What’s questions: practice of selling tickets after grand prizes claimed

The Arizona Lottery looks on the up and up despite a Phoenix lawyer filing lawsuits against state lotteries, including Colorado’s and Indiana’s, claiming deceptive practices regarding Scratchers tickets.

Rob Carey, the leader of the lotto crusade and a former top aide in the Arizona Attorney General’s Office, said what’s questioned in other states is the practice of selling Scratchers tickets after the grand prizes are claimed.

Similar lawsuits against state lotteries are popping up across the country – one of the most recent was filed by a business professor in Virginia – but Arizona Lottery representatives said a suit against them would fail because they believe they have sound policies in place.

“Everybody is kind of appalled now that it’s (the policy is) out in the mainstream,” said Carey, who works for Hagens Berman Sobol Shapiro, a law firm with offices in Phoenix.

“Why do you need to cheat on top of a game that’s designed to be extremely profitable for the state?” he asked.

Arizona Lottery Director Art Macias Jr. said the agency decided in December 2000 to immediately end Scratchers games after the last grand prize is claimed.

The Arizona Lottery sells tickets for more than 20 Scratchers games at a time for $2 to $10, and grand prizes range from $10,000 to $100,000.

Macias said Arizona’s policy does not cheat its consumers.
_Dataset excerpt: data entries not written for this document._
-- pv_equiv track=rewrite | github.com/Mgs25/Edabit_Challenges | stand_in_line.py | next_in_line
-- ===== SOURCE A (Python) =====
-- def next_in_line(lst, num):
--     if len(lst) != 0:
--         for i in range(len(lst)-1):
--             lst[i] = lst[i+1]
--         lst[len(lst)-1] = num
--     else:
--         return "No list has been selected"
--
--     return lst
-- ===== SOURCE B (Python) =====
-- def next_in_line(lst, num):
--     if len(lst) == 0:
--         return "No list has been selected"
--     lst.pop(0)
--     lst.append(num)
--     return lst
-- ===== Notes on version B (the rewrite author's own statement) =====
-- stated objective: faster
-- what changed: B treats the list as a FIFO queue (C-level pop(0) then append(num)) instead of A's Python-level index-by-index shifting loop, removing the per-element interpreted assignments.
-- outside the precondition, e.g. on next_in_line([], 5): A returns 'No list has been selected', B returns 'No list has been selected'
import Mathlib
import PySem

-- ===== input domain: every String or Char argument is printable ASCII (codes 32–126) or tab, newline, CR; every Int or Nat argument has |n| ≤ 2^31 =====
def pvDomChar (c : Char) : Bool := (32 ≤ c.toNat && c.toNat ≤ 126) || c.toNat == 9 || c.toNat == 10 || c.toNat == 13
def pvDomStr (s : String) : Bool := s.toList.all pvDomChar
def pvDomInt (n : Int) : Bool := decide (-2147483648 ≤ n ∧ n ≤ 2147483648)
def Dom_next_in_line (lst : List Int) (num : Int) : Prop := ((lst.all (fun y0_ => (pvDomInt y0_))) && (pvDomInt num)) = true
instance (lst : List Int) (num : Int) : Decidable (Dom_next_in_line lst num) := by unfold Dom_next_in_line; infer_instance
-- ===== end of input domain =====

-- B replaces A's manual index-shifting loop with FIFO-queue operations (pop front, append num); the
-- equivalence proved is about the RETURN value only (both Pythons also mutate the argument in place).

-- ===== PORT A =====
-- for-loop over range(len(lst)-1) shifting each element left, then assignment to the last slot
def next_in_line (lst : List Int) (num : Int) : List Int :=
  if lst.length ≠ 0 then
    let shifted := (PySem.List.pyRange 0 ((lst.length : Int) - 1) 1).foldl
      (fun acc i => acc.set i.toNat (PySem.List.pyGetD acc (i + 1) 0)) lst
    shifted.set (lst.length - 1) num
  else []  -- Python returns the string "No list has been selected" here; excluded by Pre_

-- ===== PORT B =====
-- pop(0) discards the head, append(num) adds at the back
def next_in_line_alt (lst : List Int) (num : Int) : List Int :=
  match lst with
  | [] => []  -- Python returns the sentinel string here; excluded by Pre_
  | _ :: rest => rest ++ [num]

-- ===== PRECONDITION & SPEC =====
-- Pre_ excludes only the empty list, on which both Pythons return the string
-- "No list has been selected", which is not a value of the declared List Int type.
def Pre_next_in_line (lst : List Int) (num : Int) : Prop := lst ≠ []
instance (lst : List Int) (num : Int) : Decidable (Pre_next_in_line lst num) := by unfold Pre_next_in_line; infer_instance
def pvWitness_next_in_line : List Int × Int := ([3, 7, 2], 5)
def Spec_next_in_line (lst : List Int) (num : Int) (out : List Int) : Prop := out = next_in_line_alt lst num
instance (lst : List Int) (num : Int) (out : List Int) : Decidable (Spec_next_in_line lst num out) := by unfold Spec_next_in_line; infer_instance

-- ===== CLAIM (what is proved, stated in full; the proofs are below) =====
def Claim_equal_next_in_line : Prop := ∀ (lst : List Int) (num : Int), Dom_next_in_line lst num → Pre_next_in_line lst num → Spec_next_in_line lst num (next_in_line lst num)

-- ===== LEMMAS AND PROOFS =====

-- the shift loop of A, with Nat indices
def pvShift (acc : List Int) (n : Nat) : List Int :=
  (List.range n).foldl (fun a k => a.set k (a.getD (k + 1) 0)) acc

theorem pvShift_succ (acc : List Int) (n : Nat) :
    pvShift acc (n + 1) = (pvShift acc n).set n ((pvShift acc n).getD (n + 1) 0) := by
  simp [pvShift, List.range_succ]

theorem pvShift_length (n : Nat) (acc : List Int) : (pvShift acc n).length = acc.length := by
  induction n with
  | zero => simp [pvShift]
  | succ m ih => rw [pvShift_succ]; simp [ih]

theorem pvShift_getD (acc : List Int) (n : Nat) (hn : n < acc.length) : ∀ (j : Nat),
    (pvShift acc n).getD j 0 = if j < n then acc.getD (j + 1) 0 else acc.getD j 0 := by
  induction n with
  | zero => simp [pvShift]
  | succ m ih =>
    intro j
    have hm : m < acc.length := by omega
    rw [pvShift_succ]
    rw [List.getD_eq_getElem?_getD, List.getElem?_set]
    by_cases hjm : m = j
    · subst hjm
      simp only [pvShift_length, hm, if_pos, List.getD_eq_getElem?_getD] at *
      have := ih hm (m + 1)
      rw [if_neg (by omega)] at this
      simp [this]
    · rw [if_neg hjm, ← List.getD_eq_getElem?_getD, ih hm j]
      by_cases h1 : j < m
      · rw [if_pos h1, if_pos (by omega)]
      · rw [if_neg h1, if_neg (by omega)]

-- A's foldl over pyRange is pvShift
theorem pvPort_eq_shift (lst : List Int) (num : Int) (h : lst ≠ []) :
    next_in_line lst num = (pvShift lst (lst.length - 1)).set (lst.length - 1) num := by
  have hlen : lst.length ≠ 0 := by simpa using h
  unfold next_in_line
  rw [if_pos hlen]
  refine congrArg (fun l => List.set l (lst.length - 1) num) ?_
  rw [PySem.List.pyRange_one, List.foldl_map]
  have hcast : (((lst.length : Int) - 1) - 0).toNat = lst.length - 1 := by omega
  rw [hcast, pvShift]
  have hf : (fun (a : List Int) (k : Nat) =>
      a.set ((0 : Int) + (k : Int)).toNat (PySem.List.pyGetD a (((0 : Int) + (k : Int)) + 1) 0)) =
      (fun (a : List Int) (k : Nat) => a.set k (a.getD (k + 1) 0)) := by
    funext a k
    rw [show ((0 : Int) + (k : Int)) + 1 = (((k + 1 : Nat)) : Int) by push_cast; ring,
        PySem.List.pyGetD_natCast]
    simp
  rw [hf]

theorem next_in_line_spec : Claim_equal_next_in_line := by
  intro lst num _ hpre
  unfold Spec_next_in_line
  match lst, hpre with
  | a :: rest, _ =>
    rw [pvPort_eq_shift (a :: rest) num (by simp)]
    have hL : (a :: rest).length - 1 = rest.length := by simp
    apply List.ext_getElem
    · simp [pvShift_length, next_in_line_alt]
    · intro j hj1 hj2
      simp only [next_in_line_alt] at hj2 ⊢
      have hjL : j < rest.length + 1 := by
        simpa [pvShift_length] using hj1
      rw [List.getElem_set]
      by_cases hje : (a :: rest).length - 1 = j
      · have hj : j = rest.length := by simp at hje; omega
        rw [if_pos hje]
        rw [List.getElem_append_right (by omega)]
        simp [hj]
      · rw [if_neg hje]
        have hjr : j < rest.length := by simp at hje; omega
        have h1 : (pvShift (a :: rest) ((a :: rest).length - 1))[j]'(by
            rw [pvShift_length]; simpa using hjL) =
            (pvShift (a :: rest) ((a :: rest).length - 1)).getD j 0 := by
          rw [List.getD_eq_getElem]
        rw [h1, pvShift_getD (a :: rest) _ (by simp) j, hL, if_pos hjr]
        rw [List.getElem_append_left hjr]
        rw [List.getD_eq_getElem (a :: rest) 0 (by simp; omega)]
        simp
Carey said if the Arizona Lottery’s policy is truly what the gaming director says it is, he will not sue Arizona.

Carey also said, however, that he won’t rule anything out if he thinks otherwise.

“This lottery case is not a case about money; it’s a case about principle,” Carey said. “This is something that if shown to me it’s still a problem, I’d probably take action, but I’m hoping Arizona stepped up to the plate and did the right thing.”

Carey, whose Colorado suit is pending, unsuccessfully sued the Arizona Lottery in 2000.

The suit was thrown out based on a technicality.

Macias said a change in the Lottery’s policy had already been in the works since 1998 when the Government Accountability Office did a performance audit and “made certain recommendations that led to this policy.”

“Any threat of a lawsuit is backward looking and not applying to current circumstances,” Macias said.

Former Arizona Lottery Director Geoffrey Gonsher, who headed the agency at the time of Carey’s lawsuit, said it seemed to him that Scratchers tickets used to be on sale “for what seemed to be forever,” but in an effort to better the agency, the policy was changed.

Macias said the process of deciding to end a Scratchers game and pulling the game from the shelves is immediate.

Macias added that he believes the Lottery’s policy is “the best practice in the industry.”

“It’s almost like an expiration date on a package of food. After a certain time, it either doesn’t taste very good, or you’ve got new product with new packaging,” he said.

Terrence Freeman, who was buying Scratchers tickets from an Arizona Lottery kiosk at Christown Spectrum Mall in Phoenix, said he would be unhappy if he knew he had just bought a Scratchers ticket without any possibility of winning the $10,000 grand prize he was taking his chances on.

“I’d be upset, to be honest with you,” Freeman said. “It’d be misleading. That’s (the grand prize) what I’m paying for.”

Matt Willis, who was buying Scratchers tickets at the same location, said that although he was interested in the grand prize, he was also hoping to win any of the smaller prizes in the game.

“I’m playing for it all, but the grand prize is the bait,” he said.